▸ **What needs to be done**:
Give back an exact copy of the lines below, from the first through the line with "import PySem"; please stop there.

Stored items from a collection:
BEGIN
-- pv_equiv track=rewrite | github.com/Nav3011/QRCODE-generator | galoisField.py | galoisFieldValue
-- ===== SOURCE A (Python) =====
-- def galoisFieldValue(n):
-- 	if n == 0:
-- 		value = 1
-- 	else:
-- 		value = galoisFieldValue(n - 1) * 2
-- 		# if value > 255:
-- 		# 	return value
-- 	if value > 255:
-- 		value = value ^ 285
-- 	return value
-- ===== SOURCE B (Python) =====
-- def galoisFieldValue(n):
-- 	value = 1
-- 	for _ in range(n):
-- 		value *= 2
-- 		if value > 255:
-- 			value ^= 285
-- 	return value
-- ===== Notes on version B (the rewrite author's own statement) =====
-- stated objective: simpler
-- what changed: Replaces the recursive multiply-then-reduce call chain by a single iterative loop threading the value through range(n).
import Mathlib
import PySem

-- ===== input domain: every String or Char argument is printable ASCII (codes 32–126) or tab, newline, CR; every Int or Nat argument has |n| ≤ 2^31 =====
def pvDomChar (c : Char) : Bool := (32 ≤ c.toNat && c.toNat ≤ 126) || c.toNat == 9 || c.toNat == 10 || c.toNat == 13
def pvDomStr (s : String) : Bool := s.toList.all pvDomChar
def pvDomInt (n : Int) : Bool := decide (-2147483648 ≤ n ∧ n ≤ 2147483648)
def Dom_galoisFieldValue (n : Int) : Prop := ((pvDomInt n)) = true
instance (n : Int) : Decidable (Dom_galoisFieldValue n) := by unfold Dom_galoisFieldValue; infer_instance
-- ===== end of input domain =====

-- B replaces A's recursive multiply-then-reduce call chain by an iterative loop (simpler).


-- ===== PORT A =====
-- Nat-indexed form of A's recursion (faithful on Pre_, where the recursion terminates)
def galoisFieldValueAux : Nat → Int
  | k =>
    let value : Int := if k = 0 then 1 else galoisFieldValueAux (k - 1) * 2
    if value > 255 then PySem.Int.bxor value 285 else value

def galoisFieldValue (n : Int) : Int := galoisFieldValueAux n.toNat

-- ===== PORT B =====
def galoisFieldValue_alt (n : Int) : Int :=
  (PySem.List.pyRange 0 n 1).foldl
    (fun value _ =>
      let value := value * 2
      if value > 255 then PySem.Int.bxor value 285 else value) 1

-- ===== PRECONDITION & SPEC =====
-- Pre_ excludes negative n, on which the Python A recurses without reaching the base case and raises RecursionError.
def Pre_galoisFieldValue (n : Int) : Prop := 0 ≤ n
instance (n : Int) : Decidable (Pre_galoisFieldValue n) := by unfold Pre_galoisFieldValue; infer_instance
def pvWitness_galoisFieldValue : Int := 5

def Spec_galoisFieldValue (n : Int) (out : Int) : Prop := out = galoisFieldValue_alt n
instance (n : Int) (out : Int) : Decidable (Spec_galoisFieldValue n out) := by unfold Spec_galoisFieldValue; infer_instance

-- ===== CLAIM (what is proved, stated in full; the proofs are below) =====
def Claim_equal_galoisFieldValue : Prop := ∀ (n : Int), Dom_galoisFieldValue n → Pre_galoisFieldValue n → Spec_galoisFieldValue n (galoisFieldValue n)

-- ===== LEMMAS AND PROOFS =====
def gfStep (value : Int) : Int :=
  let value := value * 2
  if value > 255 then PySem.Int.bxor value 285 else value

theorem galoisFieldValueAux_succ (k : Nat) :
    galoisFieldValueAux (k + 1) = gfStep (galoisFieldValueAux k) := by
  rw [galoisFieldValueAux]
  simp [gfStep]

theorem foldl_range_gf (m : Nat) :
    (List.range m).foldl (fun v _ => gfStep v) 1 = galoisFieldValueAux m := by
  induction m with
  | zero => rw [galoisFieldValueAux]; simp
  | succ k ih =>
    rw [List.range_succ, List.foldl_append, ih, galoisFieldValueAux_succ]
    rfl

-- ===== VERDICT (by name: the statement is the Claim_ definition above) =====
theorem galoisFieldValue_spec : Claim_equal_galoisFieldValue := by
  intro n _ hpre
  show galoisFieldValue n = galoisFieldValue_alt n
  unfold galoisFieldValue galoisFieldValue_alt
  rw [PySem.List.pyRange_one]
  rw [List.foldl_map]
  have : (n - 0).toNat = n.toNat := by omega
  rw [this]
  exact (foldl_range_gf n.toNat).symm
END
▸ **Response box**:
-- pv_equiv track=rewrite | github.com/Nav3011/QRCODE-generator | galoisField.py | galoisFieldValue
-- ===== SOURCE A (Python) =====
-- def galoisFieldValue(n):
-- 	if n == 0:
-- 		value = 1
-- 	else:
-- 		value = galoisFieldValue(n - 1) * 2
-- 		# if value > 255:
-- 		# 	return value
-- 	if value > 255:
-- 		value = value ^ 285
-- 	return value
-- ===== SOURCE B (Python) =====
-- def galoisFieldValue(n):
-- 	value = 1
-- 	for _ in range(n):
-- 		value *= 2
-- 		if value > 255:
-- 			value ^= 285
-- 	return value
-- ===== Notes on version B (the rewrite author's own statement) =====
-- stated objective: simpler
-- what changed: Replaces the recursive multiply-then-reduce call chain by a single iterative loop threading the value through range(n).
import Mathlib
import PySem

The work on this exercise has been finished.